Tracks and makes visible changes to the Terms Of Service of the main online services.

Primary LanguageJavaScriptEuropean Union Public License 1.2EUPL-1.2

This code powers tosback.org (a job on the crontab of the tosback3 user runs ./run.sh once every day, see ./run.sh-example for a version of that script with the MySQL password removed). It was forked from https://github.com/ambanum/CGUs. See the README there for more details about the code!
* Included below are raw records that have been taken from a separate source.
-- pv_equiv track=rewrite | github.com/jsw7460/PANDAAndLinear | kendall.py | get_util_range
-- ===== SOURCE A (Python) =====
-- def get_util_range(num_proc):
--     util = [str(x) for x in range(10, num_proc * 100, 10)]
--     ret = []
--     for x in util:
--         if len(x) == 2:
--             ret.append('0.' + x)
--         else:
--             ret.append(x[:len(x) - 2] + '.' + x[len(x) - 2:])
--     return ret
-- ===== SOURCE B (Python) =====
-- def get_util_range(num_proc):
--     return [str(x // 100) + "." + str(x % 100).zfill(2)
--             for x in range(10, num_proc * 100, 10)]
-- ===== Notes on version B (the rewrite author's own statement) =====
-- stated objective: simpler
-- what changed: B drops A's build-strings-then-measure-and-slice pass (str(x) with a length-dependent branch) and formats each value directly by integer divmod: str(x//100) + '.' + str(x%100).zfill(2), with no string surgery and no branch.
import Mathlib
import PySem

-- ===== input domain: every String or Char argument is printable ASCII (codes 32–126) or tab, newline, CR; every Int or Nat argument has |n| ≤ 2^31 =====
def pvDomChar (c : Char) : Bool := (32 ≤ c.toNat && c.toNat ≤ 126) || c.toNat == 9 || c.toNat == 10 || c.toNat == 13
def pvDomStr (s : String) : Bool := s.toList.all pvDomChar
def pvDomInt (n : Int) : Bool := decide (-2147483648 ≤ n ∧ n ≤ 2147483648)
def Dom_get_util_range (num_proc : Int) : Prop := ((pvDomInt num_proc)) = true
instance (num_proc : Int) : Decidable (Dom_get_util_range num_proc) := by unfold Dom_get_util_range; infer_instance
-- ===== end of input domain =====

-- B replaces A's str()-then-slice with its length branch by direct divmod formatting
-- (x//100, zero-padded x%100) in one comprehension; objective: simpler, same cost.

-- ===== PORT A =====
def get_util_range (num_proc : Int) : List String :=
  let util : List String :=
    (PySem.List.pyRange 10 (num_proc * 100) 10).map (fun x => PySem.Int.toStr x)
  util.foldl (fun ret x =>
    if PySem.Str.len x = 2 then
      ret ++ ["0." ++ x]
    else
      ret ++ [PySem.Str.slice x none (some (PySem.Str.len x - 2)) ++ "." ++
              PySem.Str.slice x (some (PySem.Str.len x - 2)) none]) []

-- ===== PORT B =====
def get_util_range_alt (num_proc : Int) : List String :=
  (PySem.List.pyRange 10 (num_proc * 100) 10).map (fun x =>
    PySem.Int.toStr (PySem.Int.floordiv x 100) ++ "." ++
    PySem.Str.zfill (PySem.Int.toStr (PySem.Int.mod x 100)) 2)

-- ===== PRECONDITION & SPEC =====
def Spec_get_util_range (num_proc : Int) (out : List String) : Prop := out = get_util_range_alt num_proc
instance (num_proc : Int) (out : List String) : Decidable (Spec_get_util_range num_proc out) := by unfold Spec_get_util_range; infer_instance

-- ===== CLAIM (what is proved, stated in full; the proofs are below) =====
def Claim_equal_get_util_range : Prop := ∀ (num_proc : Int), Dom_get_util_range num_proc → Spec_get_util_range num_proc (get_util_range num_proc)

-- ===== LEMMAS AND PROOFS =====

-- A's loop body as a function of the pre-built string (proof helper only)
def pvAElem (x : String) : String :=
  if PySem.Str.len x = 2 then "0." ++ x
  else PySem.Str.slice x none (some (PySem.Str.len x - 2)) ++ "." ++
       PySem.Str.slice x (some (PySem.Str.len x - 2)) none

lemma pv_foldlA (l : List String) (init : List String) :
    l.foldl (fun ret x =>
      if PySem.Str.len x = 2 then
        ret ++ ["0." ++ x]
      else
        ret ++ [PySem.Str.slice x none (some (PySem.Str.len x - 2)) ++ "." ++
                PySem.Str.slice x (some (PySem.Str.len x - 2)) none]) init
      = init ++ l.map pvAElem := by
  induction l generalizing init with
  | nil => simp
  | cons x l ih =>
    simp only [List.foldl_cons]
    rw [show (if PySem.Str.len x = 2 then init ++ ["0." ++ x]
          else init ++ [PySem.Str.slice x none (some (PySem.Str.len x - 2)) ++ "." ++
                PySem.Str.slice x (some (PySem.Str.len x - 2)) none]) = init ++ [pvAElem x] by
        unfold pvAElem; split <;> rfl]
    rw [ih, List.map_cons]
    simp

-- toDigitsCore: the fuel does not matter once it exceeds n
lemma pv_tdc_fuel : ∀ (f1 f2 n : Nat) (acc : List Char), n < f1 → n < f2 →
    Nat.toDigitsCore 10 f1 n acc = Nat.toDigitsCore 10 f2 n acc := by
  intro f1
  induction f1 with
  | zero => intro f2 n acc h1 _; omega
  | succ f ih =>
    intro f2 n acc h1 h2
    cases f2 with
    | zero => omega
    | succ f2' =>
      simp only [Nat.toDigitsCore]
      by_cases h : n / 10 = 0
      · simp [h]
      · simp only [h, if_false]
        exact ih f2' (n / 10) _ (by omega) (by omega)

-- toDigitsCore: the accumulator is appended on the right
lemma pv_tdc_acc : ∀ (f n : Nat) (acc : List Char),
    Nat.toDigitsCore 10 f n acc = Nat.toDigitsCore 10 f n [] ++ acc := by
  intro f
  induction f with
  | zero => intro n acc; simp [Nat.toDigitsCore]
  | succ f ih =>
    intro n acc
    simp only [Nat.toDigitsCore]
    by_cases h : n / 10 = 0
    · simp [h]
    · simp only [h, if_false]
      rw [ih (n / 10) ((n % 10).digitChar :: acc), ih (n / 10) [(n % 10).digitChar]]
      simp

lemma pv_tdc_step (f n : Nat) (acc : List Char) (hf : n < f) (hn : 10 ≤ n) :
    Nat.toDigitsCore 10 f n acc
      = Nat.toDigitsCore 10 (f - 1) (n / 10) ((n % 10).digitChar :: acc) := by
  cases f with
  | zero => omega
  | succ f => simp only [Nat.toDigitsCore]; rw [if_neg (by omega)]; rfl

lemma pv_tdc_last (f n : Nat) (acc : List Char) (hf : 0 < f) (hn : n < 10) :
    Nat.toDigitsCore 10 f n acc = n.digitChar :: acc := by
  cases f with
  | zero => omega
  | succ f =>
    simp only [Nat.toDigitsCore]
    rw [if_pos (by omega), Nat.mod_eq_of_lt hn]

lemma pv_toDigits_small (n : Nat) (h : n < 10) : Nat.toDigits 10 n = [n.digitChar] := by
  simp only [Nat.toDigits]
  exact pv_tdc_last _ _ _ (by omega) h

lemma pv_toDigits_two (n : Nat) (h1 : 10 ≤ n) (h2 : n < 100) :
    Nat.toDigits 10 n = [(n / 10).digitChar, (n % 10).digitChar] := by
  simp only [Nat.toDigits]
  rw [pv_tdc_step (n + 1) n [] (by omega) h1]
  exact pv_tdc_last _ _ _ (by omega) (by omega)

lemma pv_toDigits_split (n : Nat) (h : 100 ≤ n) :
    Nat.toDigits 10 n
      = Nat.toDigits 10 (n / 100) ++ [(n % 100 / 10).digitChar, (n % 10).digitChar] := by
  simp only [Nat.toDigits]
  rw [pv_tdc_step (n + 1) n [] (by omega) (by omega)]
  rw [pv_tdc_step (n + 1 - 1) (n / 10) _ (by omega) (by omega)]
  rw [pv_tdc_fuel (n + 1 - 1 - 1) (n / 100 + 1) (n / 10 / 10) _ (by omega) (by omega)]
  rw [pv_tdc_acc]
  have h1 : n / 10 / 10 = n / 100 := by omega
  have h2 : n / 10 % 10 = n % 100 / 10 := by omega
  rw [h1, h2]

lemma pv_toDigits_len_pos (n : Nat) : 0 < (Nat.toDigits 10 n).length := by
  simp only [Nat.toDigits, Nat.toDigitsCore]
  by_cases h : n / 10 = 0
  · simp [h]
  · simp only [h, if_false]
    rw [pv_tdc_acc]
    simp

lemma pv_toChars_natCast (n : Nat) : PySem.Int.toChars (n : Int) = Nat.toDigits 10 n := by
  simp [PySem.Int.toChars]

-- the two-digit zero-padded fraction: str(r).zfill(2) = [digitChar (r/10), digitChar (r%10)] for r < 100
lemma pv_zfill_frac (r : Nat) (h : r < 100) :
    PySem.Chars.zfill (Nat.toDigits 10 r) 2 = [(r / 10).digitChar, (r % 10).digitChar] := by
  by_cases h10 : r < 10
  · rw [pv_toDigits_small r h10]
    have h1 : r / 10 = 0 := by omega
    have h2 : r % 10 = r := by omega
    rw [h1, h2, (by decide : Nat.digitChar 0 = '0')]
    have hc : ¬ (r.digitChar = '+' ∨ r.digitChar = '-') := by
      interval_cases r <;> decide
    simp only [PySem.Chars.zfill]
    norm_num
    rw [if_neg hc]
    rfl
  · rw [pv_toDigits_two r (by omega) h]
    simp [PySem.Chars.zfill]

-- the per-element equality: A's string surgery = B's divmod formatting, for n ≥ 10
lemma pv_elem_eq (n : Nat) (h : 10 ≤ n) :
    pvAElem (PySem.Int.toStr (n : Int))
      = PySem.Int.toStr (PySem.Int.floordiv (n : Int) 100) ++ "." ++
        PySem.Str.zfill (PySem.Int.toStr (PySem.Int.mod (n : Int) 100)) 2 := by
  have hfd : PySem.Int.floordiv (n : Int) 100 = ((n / 100 : Nat) : Int) := by
    exact_mod_cast PySem.Int.floordiv_natCast n 100
  have hmd : PySem.Int.mod (n : Int) 100 = ((n % 100 : Nat) : Int) := by
    exact_mod_cast PySem.Int.mod_natCast n 100
  have hlen : PySem.Str.len (PySem.Int.toStr (n : Int)) = ((Nat.toDigits 10 n).length : Int) := by
    rw [PySem.Str.len_eq, PySem.Int.toList_toStr, pv_toChars_natCast]
  by_cases h100 : n < 100
  · -- two-digit case: A takes the '0.' branch, B has whole part 0 and fraction n
    have hd2 : Nat.toDigits 10 n = [(n / 10).digitChar, (n % 10).digitChar] :=
      pv_toDigits_two n h h100
    rw [pvAElem, if_pos (by rw [hlen, hd2]; rfl)]
    apply String.toList_inj.mp
    rw [hfd, hmd]
    have hq : n / 100 = 0 := by omega
    have hr : n % 100 = n := by omega
    rw [hq, hr]
    simp only [String.toList_append, PySem.Str.toList_zfill, PySem.Int.toList_toStr,
      pv_toChars_natCast, pv_zfill_frac n h100]
    rw [hd2]
    rfl
  · -- three-or-more-digit case: A splices '.' before the last two digits
    have hsplit := pv_toDigits_split n (by omega)
    have hlq : 0 < (Nat.toDigits 10 (n / 100)).length := pv_toDigits_len_pos _
    have hL : (Nat.toDigits 10 n).length = (Nat.toDigits 10 (n / 100)).length + 2 := by
      rw [hsplit]; simp
    rw [pvAElem, if_neg (by rw [hlen]; omega)]
    apply String.toList_inj.mp
    rw [hfd, hmd]
    simp only [String.toList_append, PySem.Str.toList_slice, PySem.Chars.slice_eq_listSlice,
      PySem.Str.toList_zfill, PySem.Int.toList_toStr, pv_toChars_natCast,
      pv_zfill_frac (n % 100) (by omega)]
    rw [hlen, hL]
    have hb : ((((Nat.toDigits 10 (n / 100)).length + 2 : Nat) : Int) - 2)
        = (((Nat.toDigits 10 (n / 100)).length : Nat) : Int) := by push_cast; ring
    rw [hb, PySem.List.slice_to _ (by positivity), PySem.List.slice_from _ (by positivity)]
    rw [Int.toNat_natCast, hsplit]
    rw [List.take_left, List.drop_left]
    have hm : n % 100 % 10 = n % 10 := by omega
    rw [hm]

-- ===== VERDICT (by name: the statement is the Claim_ definition above) =====
theorem get_util_range_spec : Claim_equal_get_util_range := by
  intro num_proc _
  unfold Spec_get_util_range get_util_range get_util_range_alt
  rw [pv_foldlA]
  simp only [List.nil_append, List.map_map]
  apply List.map_congr_left
  intro x hx
  have h10 : (10 : Int) ≤ x :=
    ((PySem.List.mem_pyRange_iff_of_pos (by norm_num) x).mp hx).1
  obtain ⟨n, rfl⟩ : ∃ n : Nat, x = (n : Int) :=
    ⟨x.toNat, (Int.toNat_of_nonneg (by omega)).symm⟩
  exact pv_elem_eq n (by exact_mod_cast h10)
-- pv_equiv track=rewrite | github.com/justinbois/bebi103 | bebi103/stan.py | _get_var_name
-- ===== SOURCE A (Python) =====
-- def _get_var_name(parameter):
--     """Convert a parameter name to a var_name. Example: 'alpha[0,1]'
--     returns 'alpha'."""
--     if parameter[-1] != "]":
--         return parameter
--
--     ind = parameter.rfind("[")
--     if ind == 0 or ind == len(parameter) - 1:
--         return parameter
--
--     substr = parameter[ind + 1 : -1]
--     if len(substr) == 0:
--         return parameter
--
--     if not substr[0].isdigit():
--         return parameter
--
--     if not substr[-1].isdigit():
--         return parameter
--
--     for char in substr:
--         if not (char.isdigit() or char == ","):
--             return parameter
--
--     if ",," in substr:
--         return parameter
--
--     return parameter[:ind]
-- ===== SOURCE B (Python) =====
-- def _get_var_name(parameter):
--     """Strip a trailing integer-index suffix like '[0,1]' from a parameter
--     name; return the name unchanged when no such suffix is present."""
--     if not parameter.endswith("]"):
--         return parameter
--     ind = parameter.rfind("[")
--     if ind <= 0:
--         return parameter
--     if all(p.isdigit() for p in parameter[ind + 1 : -1].split(",")):
--         return parameter[:ind]
--     return parameter
-- ===== Notes on version B (the rewrite author's own statement) =====
-- stated objective: simpler
-- what changed: The four separate validation passes over the inner substring (first char, last char, char-by-char scan, ',,' search) are replaced by one split(',') with all parts required to be digit strings, and the two index guards collapse to 'ind <= 0'.
-- intended difference: On strings that end with ']', contain no '[', and whose body before the ']' is a nonempty comma-separated list of digit runs (e.g. '12]'), A's rfind returns -1 which slips past its guards and A returns parameter[:-1] ('12'), silently stripping a bracket that never opened; B returns the parameter unchanged, the intended value since there is no index suffix to strip. — e.g. on _get_var_name("1]"): A returns "1", B returns "1]"
import Mathlib
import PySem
It will also feeds into edit.tosdr.org which feeds into tosdr.org. For that, until now I use:

export MYSQL_HOST=localhost
export MYSQL_USER=root
export MYSQL_PASSWORD="..."
export MYSQL_DATABASE=tosback
export PSQL_CONNECTION_STRING="..."
node src/test.js

There is also an admin script that I use for maintenance on the edit-tosdr-org production database. For instance, to merge document 123 into document 456, as userId 789, run:

export PSQL_CONNECTION_STRING="..."
node src/eto-admin.js 789 merge_documents 456 789

And to update the crawl for the Twitter PP and check quotes, as userId 789, run:

export PSQL_CONNECTION_STRING="..."
node src/eto-admin.js 789 update_crawl 90 ../tosback2/crawl_reviewed/twitter.com/Privacy\ Policy.txt

To only check quotes of document 90, as userId 789, run:

export PSQL_CONNECTION_STRING="..."
node src/eto-admin.js 789 check_quotes 90

To check quotes of all documents, as userId 789, run:

export PSQL_CONNECTION_STRING="..."
node src/eto-admin.js 789 check_quotes